» Work required
Your task is to print each entry exactly as written.

» Data records
-- pv_equiv track=rewrite | github.com/alphamikle/proofline | proofline/config.py | top_level_blocks
-- ===== SOURCE A (Python) =====
-- from typing import Any, Dict, List, Tuple
--
-- def top_level_blocks(text: str) -> List[Tuple[str, str]]:
--     lines = text.splitlines(keepends=True)
--     starts: List[Tuple[str, int]] = []
--     for i, line in enumerate(lines):
--         if not line.strip() or line.startswith("#") or line[0].isspace():
--             continue
--         if ":" not in line:
--             continue
--         key = line.split(":", 1)[0].strip()
--         if key:
--             starts.append((key, i))
--     blocks: List[Tuple[str, str]] = []
--     for idx, (key, start) in enumerate(starts):
--         end = starts[idx + 1][1] if idx + 1 < len(starts) else len(lines)
--         blocks.append((key, "".join(lines[start:end]).rstrip() + "\n"))
--     return blocks
-- ===== SOURCE B (Python) =====
-- from typing import List, Optional, Tuple
--
-- def _key_of(line: str) -> Optional[str]:
--     if not line.strip() or line.startswith("#") or line[0].isspace() or ":" not in line:
--         return None
--     key = line.split(":", 1)[0].strip()
--     return key or None
--
-- def top_level_blocks(text: str) -> List[Tuple[str, str]]:
--     blocks: List[Tuple[str, str]] = []
--     current: Optional[Tuple[str, List[str]]] = None
--     for line in text.splitlines(keepends=True):
--         key = _key_of(line)
--         if key is not None:
--             if current is not None:
--                 blocks.append((current[0], "".join(current[1]).rstrip() + "\n"))
--             current = (key, [line])
--         elif current is not None:
--             current[1].append(line)
--     if current is not None:
--         blocks.append((current[0], "".join(current[1]).rstrip() + "\n"))
--     return blocks
-- ===== Notes on version B (the rewrite author's own statement) =====
-- stated objective: simpler
-- what changed: Replaces A's two-pass scheme (collect a list of (key, start-index) pairs, then re-slice the lines list between consecutive start indices) with a single pass that keeps the current key and an accumulating buffer of lines, flushing the buffer whenever a new top-level key line appears and once at the end.
import Mathlib
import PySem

» Exercise solution
-- pv_equiv track=rewrite | github.com/alphamikle/proofline | proofline/config.py | top_level_blocks
-- ===== SOURCE A (Python) =====
-- from typing import Any, Dict, List, Tuple
--
-- def top_level_blocks(text: str) -> List[Tuple[str, str]]:
--     lines = text.splitlines(keepends=True)
--     starts: List[Tuple[str, int]] = []
--     for i, line in enumerate(lines):
--         if not line.strip() or line.startswith("#") or line[0].isspace():
--             continue
--         if ":" not in line:
--             continue
--         key = line.split(":", 1)[0].strip()
--         if key:
--             starts.append((key, i))
--     blocks: List[Tuple[str, str]] = []
--     for idx, (key, start) in enumerate(starts):
--         end = starts[idx + 1][1] if idx + 1 < len(starts) else len(lines)
--         blocks.append((key, "".join(lines[start:end]).rstrip() + "\n"))
--     return blocks
-- ===== SOURCE B (Python) =====
-- from typing import List, Optional, Tuple
--
-- def _key_of(line: str) -> Optional[str]:
--     if not line.strip() or line.startswith("#") or line[0].isspace() or ":" not in line:
--         return None
--     key = line.split(":", 1)[0].strip()
--     return key or None
--
-- def top_level_blocks(text: str) -> List[Tuple[str, str]]:
--     blocks: List[Tuple[str, str]] = []
--     current: Optional[Tuple[str, List[str]]] = None
--     for line in text.splitlines(keepends=True):
--         key = _key_of(line)
--         if key is not None:
--             if current is not None:
--                 blocks.append((current[0], "".join(current[1]).rstrip() + "\n"))
--             current = (key, [line])
--         elif current is not None:
--             current[1].append(line)
--     if current is not None:
--         blocks.append((current[0], "".join(current[1]).rstrip() + "\n"))
--     return blocks
-- ===== Notes on version B (the rewrite author's own statement) =====
-- stated objective: simpler
-- what changed: Replaces A's two-pass scheme (collect a list of (key, start-index) pairs, then re-slice the lines list between consecutive start indices) with a single pass that keeps the current key and an accumulating buffer of lines, flushing the buffer whenever a new top-level key line appears and once at the end.
import Mathlib
import PySem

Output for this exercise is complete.